Apache Spark workspace administration settings in Microsoft Fabric

Applies to: Data Engineering and Data Science in Microsoft Fabric

When you create a workspace in Microsoft Fabric, a starter pool that is associated with that workspace is automatically created. With the simplified setup in Microsoft Fabric, there's no need to choose the node or machine sizes, as these options are handled for you behind the scenes. This configuration provides a faster (5-10 seconds) Apache Spark session start experience for users to get started and run your Apache Spark jobs in many common scenarios without having to worry about setting up the compute. For advanced scenarios with specific compute requirements, users can create a custom Apache Spark pool and size the nodes based on their performance needs.

To make changes to the Apache Spark settings in a workspace, you should have the admin role for that workspace. To learn more, see Roles in workspaces.
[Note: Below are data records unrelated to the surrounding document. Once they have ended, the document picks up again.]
-- pv_equiv track=rewrite | github.com/SleepingDawn/paper_download | tools_exp.py | _is_recommended_or_related_blob
-- ===== SOURCE A (Python) =====
-- def _is_recommended_or_related_blob(blob: str) -> bool:
--     low = str(blob or "").lower()
--     bad_tokens = (
--         "recommended",
--         "related",
--         "suggested",
--         "other users also viewed",
--         "reading assistant",
--         "questions you could ask",
--         "actions you could take",
--         "summarize this article",
--         "summarize experiments",
--         "similar article",
--         "you may also like",
--         "more like this",
--     )
--     return any(tok in low for tok in bad_tokens)
-- ===== SOURCE B (Python) =====
-- def _is_recommended_or_related_blob(blob: str) -> bool:
--     low = str(blob or "").lower()
--     bad_tokens = (
--         "recommended",
--         "related",
--         "suggested",
--         "other users also viewed",
--         "reading assistant",
--         "questions you could ask",
--         "actions you could take",
--         "summarize this article",
--         "summarize experiments",
--         "similar article",
--         "you may also like",
--         "more like this",
--     )
--     return any(low.startswith(bad_tokens, i) for i in range(len(low)))
-- ===== Notes on version B (the rewrite author's own statement) =====
-- stated objective: alternative
-- what changed: B makes one left-to-right scan of the lowercased string, testing at each position whether any blacklisted token starts there (tuple-argument startswith), instead of A's twelve independent membership substring searches.
import Mathlib
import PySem

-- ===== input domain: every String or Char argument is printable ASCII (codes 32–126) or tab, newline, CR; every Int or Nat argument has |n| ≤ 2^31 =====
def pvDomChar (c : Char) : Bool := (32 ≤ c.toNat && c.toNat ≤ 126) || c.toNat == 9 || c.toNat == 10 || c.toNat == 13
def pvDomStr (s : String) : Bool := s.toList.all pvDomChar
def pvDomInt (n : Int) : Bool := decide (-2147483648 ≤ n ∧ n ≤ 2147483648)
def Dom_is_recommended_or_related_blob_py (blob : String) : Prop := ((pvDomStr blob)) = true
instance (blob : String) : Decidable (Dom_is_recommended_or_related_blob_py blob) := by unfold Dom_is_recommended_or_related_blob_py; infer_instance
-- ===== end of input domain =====

-- B replaces A's 12 independent 'tok in low' substring searches by one left-to-right scan
-- that tests at each position whether some blacklisted token starts there (objective: alternative).

-- the blacklist tuple, shared data of both programs
def pvBadTokens : List String :=
  [ "recommended", "related", "suggested", "other users also viewed",
    "reading assistant", "questions you could ask", "actions you could take",
    "summarize this article", "summarize experiments", "similar article",
    "you may also like", "more like this" ]

-- ===== PORT A =====
def is_recommended_or_related_blob_py (blob : String) : Bool :=
  -- low = str(blob or "").lower()  ('blob or ""' is blob unless blob is empty/falsy)
  let low := PySem.Str.lower (if blob = "" then "" else blob)
  -- return any(tok in low for tok in bad_tokens)
  pvBadTokens.any (fun tok => PySem.Str.isIn tok low)

-- ===== PORT B =====
-- any(low.startswith(bad_tokens, i) for i in range(len(low))): scan over the suffixes of low
def pvScanBad (toks : List String) : List Char → Bool
  | [] => false
  | c :: rest =>
      toks.any (fun tok => PySem.Chars.startswith (c :: rest) tok.toList) || pvScanBad toks rest

def is_recommended_or_related_blob_py_alt (blob : String) : Bool :=
  let low := PySem.Str.lower (if blob = "" then "" else blob)
  pvScanBad pvBadTokens low.toList

-- ===== PRECONDITION & SPEC =====
def Spec_is_recommended_or_related_blob_py (blob : String) (out : Bool) : Prop := out = is_recommended_or_related_blob_py_alt blob
instance (blob : String) (out : Bool) : Decidable (Spec_is_recommended_or_related_blob_py blob out) := by unfold Spec_is_recommended_or_related_blob_py; infer_instance

-- ===== CLAIM (what is proved, stated in full; the proofs are below) =====
def Claim_equal_is_recommended_or_related_blob_py : Prop := ∀ (blob : String), Dom_is_recommended_or_related_blob_py blob → Spec_is_recommended_or_related_blob_py blob (is_recommended_or_related_blob_py blob)

-- ===== LEMMAS AND PROOFS =====

-- the suffix scan finds a (nonempty) token iff some token is an infix, i.e. iff 'tok in low'
lemma pvScanBad_eq (toks : List String) (h : ∀ t ∈ toks, t.toList ≠ []) (l : List Char) :
    pvScanBad toks l = toks.any (fun tok => PySem.Chars.isIn tok.toList l) := by
  induction l with
  | nil =>
    simp only [pvScanBad]
    symm
    rw [List.any_eq_false]
    intro t ht
    rw [Bool.not_eq_true, PySem.Chars.isIn_eq_false_iff]
    intro hinf
    exact h t ht (List.eq_nil_of_infix_nil hinf)
  | cons c rest ih =>
    simp only [pvScanBad, ih]
    rw [Bool.eq_iff_iff]
    simp only [Bool.or_eq_true, List.any_eq_true, PySem.Chars.startswith_iff,
      PySem.Chars.isIn_iff_infix, List.infix_cons_iff]
    constructor
    · rintro (⟨t, ht, hp⟩ | ⟨t, ht, hs⟩)
      · exact ⟨t, ht, Or.inl hp⟩
      · exact ⟨t, ht, Or.inr hs⟩
    · rintro ⟨t, ht, hp | hs⟩
      · exact Or.inl ⟨t, ht, hp⟩
      · exact Or.inr ⟨t, ht, hs⟩

-- ===== VERDICT (by name: the statement is the Claim_ definition above) =====
theorem is_recommended_or_related_blob_py_spec : Claim_equal_is_recommended_or_related_blob_py := by
  intro blob _
  unfold Spec_is_recommended_or_related_blob_py
  unfold is_recommended_or_related_blob_py is_recommended_or_related_blob_py_alt
  simp only []
  rw [pvScanBad_eq pvBadTokens (by decide)]
  simp [PySem.Str.isIn]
To manage the Spark settings for the pool associated with your workspace:

  1. Go to the Workspace settings in your workspace and choose the Data Engineering/Science option to expand the menu:

    Screenshot showing where to select Data Engineering in the Workspace settings menu.

  2. You see the Spark Compute option in your left-hand menu:

    Gif showing different sections of the Apache Spark compute in workspace settings.

    Note

    If you change the default pool from Starter Pool to a Custom Spark pool you may see longer session start (~3 minutes).

Pool

Default pool for the workspace

You can use the automatically created starter pool or create custom pools for the workspace.

  • Starter Pool: Prehydrated live pools automatically created for your faster experience. These clusters are medium size. The starter pool is set to a default configuration based on the Fabric capacity SKU purchased. Admins can customize the max nodes and executors based on their Spark workload scale requirements. To learn more, see Configure Starter Pools

  • Custom Spark Pool: You can size the nodes, autoscale, and dynamically allocate executors based on your Spark job requirements. To create a custom Spark pool, the capacity admin should enable the Customized workspace pools option in the Spark Compute section of Capacity Admin settings.

Note

The capacity level control for Customized workspace pools is enabled by default. To learn more, see Configure and manage data engineering and data science settings for Fabric capacities.

Admins can create custom Spark pools based on their compute requirements by selecting the New Pool option.

Screenshot showing custom pool creation options.

Apache Spark for Microsoft Fabric supports single node clusters, which allows users to select a minimum node configuration of 1 in which case the driver and executor run in a single node. These single node clusters offer restorable high-availability in case of node failures and better job reliability for workloads with smaller compute requirements. You can also enable or disable autoscaling option for your custom Spark pools. When enabled with autoscale, the pool would acquire new nodes within the max node limit specified by the user and retire them after the job execution for better performance.

You can also select the option to dynamically allocate executors to pool automatically optimal number of executors within the max bound specified based on the data volume for better performance.

Screenshot showing custom pool creation options for autoscaling and dynamic allocation.

Learn more about Apache Spark compute for Fabric.

  • Customize compute configuration for items: As a workspace admin, you can allow users to adjust compute configurations (session level properties which include Driver/Executor Core, Driver/Executor Memory) for individual items such as notebooks, Spark job definitions using Environment.

Screenshot showing switch to customize compute for items.

If the setting is turned off by the workspace admin, the Default pool and its compute configurations will be used for all environments in the workspace.

Environment

Environment provides flexible configurations for running your Spark jobs (notebooks, Spark job definitions). In an Environment you can configure compute properties, select different runtime, setup library package dependencies based on your workload requirements.

In the environment tab, you have the option to set the default environment. You may choose which version of Spark you'd like to use for the workspace.

As a Fabric workspace admin, you can select an Environment as workspace default Environment.

You can also create a new one through the Environment dropdown.

Environment creation through attachment dropdown in WS setting

If you disable the option to have a default environment, you have the option to select the Fabric runtime version from the available runtime versions listed in the dropdown selection.

Screenshot showing where to select runtime version.

Learn more about Apache Spark runtimes.

High concurrency

High concurrency mode allows users to share the same Spark sessions in Apache Spark for Fabric data engineering and data science workloads. An item like a notebook uses a Spark session for its execution and when enabled allows users to share a single Spark session across multiple notebooks.

Screenshot showing high concurrency settings page.

Learn more about High concurrency in Apache Spark for Fabric.

Automatic logging for Machine Learning models and experiments

Admins can now enable autologging for their machine learning models and experiments. This option automatically captures the values of input parameters, output metrics, and output items of a machine learning model as it is being trained. Learn more about autologging.

Screenshot showing autolog settings page.